What you should do:
Starting at the line with "unfold delete_by_lastname delete_by_lastname_alt", repeat every line exactly until the records end, including the last one.

Data:
-- pv_equiv track=rewrite | github.com/KonchugovVE/python_phonebook | main.py | delete_by_lastname
-- ===== SOURCE A (Python) =====
-- def delete_by_lastname(phone_book,lastname):   # удаление записи нового абонента
--     numstroki=0
--     for line in range(len(phone_book)):
--        stroka = phone_book[line]
--        for key in stroka.keys():
--            if lastname == stroka[key]:
--                numstroki=line
--     phone_book.pop(numstroki)
--
--     return phone_book
-- ===== SOURCE B (Python) =====
-- def delete_by_lastname(phone_book, lastname):
--     # Reverse scan with early exit: the first match from the end is the last match.
--     target = 0
--     for i in range(len(phone_book) - 1, -1, -1):
--         if lastname in phone_book[i].values():
--             target = i
--             break
--     phone_book.pop(target)
--     return phone_book
-- ===== Notes on version B (the rewrite author's own statement) =====
-- stated objective: alternative
-- what changed: A scans the whole book forwards, overwriting the target index on every match; B scans backwards and stops at the first match (the last match overall), testing 'lastname in record.values()' once per record instead of an explicit inner key loop.
import Mathlib
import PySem

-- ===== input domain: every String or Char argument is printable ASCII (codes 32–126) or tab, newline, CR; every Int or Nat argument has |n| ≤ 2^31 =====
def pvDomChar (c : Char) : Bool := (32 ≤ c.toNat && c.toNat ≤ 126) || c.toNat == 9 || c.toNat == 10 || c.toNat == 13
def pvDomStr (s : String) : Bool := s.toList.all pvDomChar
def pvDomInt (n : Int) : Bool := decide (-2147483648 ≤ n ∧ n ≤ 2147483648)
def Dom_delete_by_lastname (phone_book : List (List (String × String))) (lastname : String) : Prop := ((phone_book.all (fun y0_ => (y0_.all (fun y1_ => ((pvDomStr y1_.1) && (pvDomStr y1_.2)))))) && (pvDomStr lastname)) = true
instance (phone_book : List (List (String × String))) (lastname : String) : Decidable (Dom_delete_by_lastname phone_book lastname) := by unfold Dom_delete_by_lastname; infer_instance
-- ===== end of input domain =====

-- B replaces A's exhaustive forward scan (last match overwrites the index) by a reverse scan
-- that stops at the first match; both mutate phone_book via pop — the equivalence proved here
-- is about the RETURN value (both return the mutated list itself, so the mutation agrees too).

-- ===== PORT A =====
def delete_by_lastname (phone_book : List (List (String × String))) (lastname : String) : List (List (String × String)) :=
  let numstroki : Int :=
    (PySem.List.pyRange 0 (phone_book.length : Int) 1).foldl (fun num line =>
      let stroka := PySem.Dict.ofList ((PySem.List.pyGet? phone_book line).getD [])
      (PySem.Dict.keys stroka).foldl (fun num key =>
        -- stroka[key]: key comes from stroka.keys(), so the lookup always succeeds; getD "" is exact here
        if lastname == PySem.Dict.getD stroka key "" then line else num) num) 0
  match PySem.List.pop? phone_book numstroki with
  | some r => r.2
  | none => []   -- IndexError (empty phone_book); excluded by Pre_

-- ===== PORT B =====
-- reverse scan: first index from the end whose record has lastname among its values; 0 if none
def pvRevFind (phone_book : List (List (String × String))) (lastname : String) : Nat → Nat
  | 0 => 0
  | i + 1 =>
    if lastname ∈ PySem.Dict.values (PySem.Dict.ofList (phone_book.getD (i + 1) [])) then i + 1
    else pvRevFind phone_book lastname i

def delete_by_lastname_alt (phone_book : List (List (String × String))) (lastname : String) : List (List (String × String)) :=
  let target : Nat := pvRevFind phone_book lastname (phone_book.length - 1)
  match PySem.List.pop? phone_book (target : Int) with
  | some r => r.2
  | none => []   -- IndexError (empty phone_book); excluded by Pre_

-- ===== PRECONDITION & SPEC =====
-- Pre_ excludes only the empty phone book, on which both A and B raise IndexError via pop.
def Pre_delete_by_lastname (phone_book : List (List (String × String))) (lastname : String) : Prop := phone_book ≠ []
instance (phone_book : List (List (String × String))) (lastname : String) : Decidable (Pre_delete_by_lastname phone_book lastname) := by unfold Pre_delete_by_lastname; infer_instance

def pvWitness_delete_by_lastname : (List (List (String × String))) × String :=
  ([[("lastname", "Ivanov"), ("phone", "123")]], "Ivanov")

def Spec_delete_by_lastname (phone_book : List (List (String × String))) (lastname : String) (out : List (List (String × String))) : Prop := out = delete_by_lastname_alt phone_book lastname
instance (phone_book : List (List (String × String))) (lastname : String) (out : List (List (String × String))) : Decidable (Spec_delete_by_lastname phone_book lastname out) := by unfold Spec_delete_by_lastname; infer_instance

-- ===== CLAIM (what is proved, stated in full; the proofs are below) =====
def Claim_equal_delete_by_lastname : Prop := ∀ (phone_book : List (List (String × String))) (lastname : String), Dom_delete_by_lastname phone_book lastname → Pre_delete_by_lastname phone_book lastname → Spec_delete_by_lastname phone_book lastname (delete_by_lastname phone_book lastname)

-- ===== LEMMAS AND PROOFS =====

-- A's inner loop: overwriting the accumulator with the constant v on every hit is just "any hit?"
theorem pv_foldl_ifconst {α : Type} (c : α → Bool) (v : Int) :
    ∀ (ks : List α) (a : Int),
      ks.foldl (fun num k => if c k then v else num) a = if ks.any c then v else a := by
  intro ks
  induction ks with
  | nil => intro a; simp
  | cons x xs ih =>
    intro a
    simp only [List.foldl_cons, List.any_cons, ih]
    by_cases h : c x = true <;> simp [h]

-- A's hit condition on a record equals B's: some key's value is lastname ↔ lastname ∈ values
theorem pv_cond_eq (r : List (String × String)) (lastname : String) :
    ((PySem.Dict.ofList r).keys.any
        (fun k => lastname == PySem.Dict.getD (PySem.Dict.ofList r) k ""))
      = decide (lastname ∈ PySem.Dict.values (PySem.Dict.ofList r)) := by
  rw [PySem.Dict.values_eq_map_keys (PySem.Dict.ofList r) (PySem.Dict.nodup_keys_ofList r) ""]
  rw [List.any_eq, decide_eq_decide, List.mem_map]
  constructor
  · rintro ⟨k, hk, h⟩; exact ⟨k, hk, (beq_iff_eq.mp h).symm⟩
  · rintro ⟨k, hk, h⟩; exact ⟨k, hk, beq_iff_eq.mpr h.symm⟩

-- forward fold recording the last hit = reverse scan stopping at the first hit
theorem pv_fold_eq_revFind (phone_book : List (List (String × String))) (lastname : String) :
    ∀ n : Nat,
      (List.range n).foldl
          (fun (num : Int) (k : Nat) =>
            if lastname ∈ PySem.Dict.values (PySem.Dict.ofList (phone_book[k]?.getD []))
            then (k : Int) else num) 0
        = ((pvRevFind phone_book lastname (n - 1) : Nat) : Int) := by
  intro n
  induction n with
  | zero => simp [pvRevFind]
  | succ n ih =>
    rw [List.range_succ, List.foldl_append]
    simp only [List.foldl_cons, List.foldl_nil, ih]
    cases n with
    | zero =>
      by_cases h : lastname ∈ PySem.Dict.values (PySem.Dict.ofList (phone_book[0]?.getD [])) <;>
        simp [pvRevFind, h]
    | succ m =>
      by_cases h : lastname ∈ PySem.Dict.values (PySem.Dict.ofList (phone_book[m + 1]?.getD [])) <;>
        simp [pvRevFind, List.getD_eq_getElem?_getD, h]

-- ===== VERDICT (by name: the statement is the Claim_ definition above) =====
theorem delete_by_lastname_spec : Claim_equal_delete_by_lastname := by
  intro phone_book lastname _ _
  show delete_by_lastname phone_book lastname = delete_by_lastname_alt phone_book lastname
  unfold delete_by_lastname delete_by_lastname_alt
  rw [PySem.List.pyRange_one]
  simp only [sub_zero, Int.toNat_natCast, List.foldl_map, zero_add,
    PySem.List.pyGet?_natCast, pv_foldl_ifconst, pv_cond_eq, decide_eq_true_eq]
  rw [pv_fold_eq_revFind]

Task response:
  unfold delete_by_lastname delete_by_lastname_alt
  rw [PySem.List.pyRange_one]
  simp only [sub_zero, Int.toNat_natCast, List.foldl_map, zero_add,
    PySem.List.pyGet?_natCast, pv_foldl_ifconst, pv_cond_eq, decide_eq_true_eq]
  rw [pv_fold_eq_revFind]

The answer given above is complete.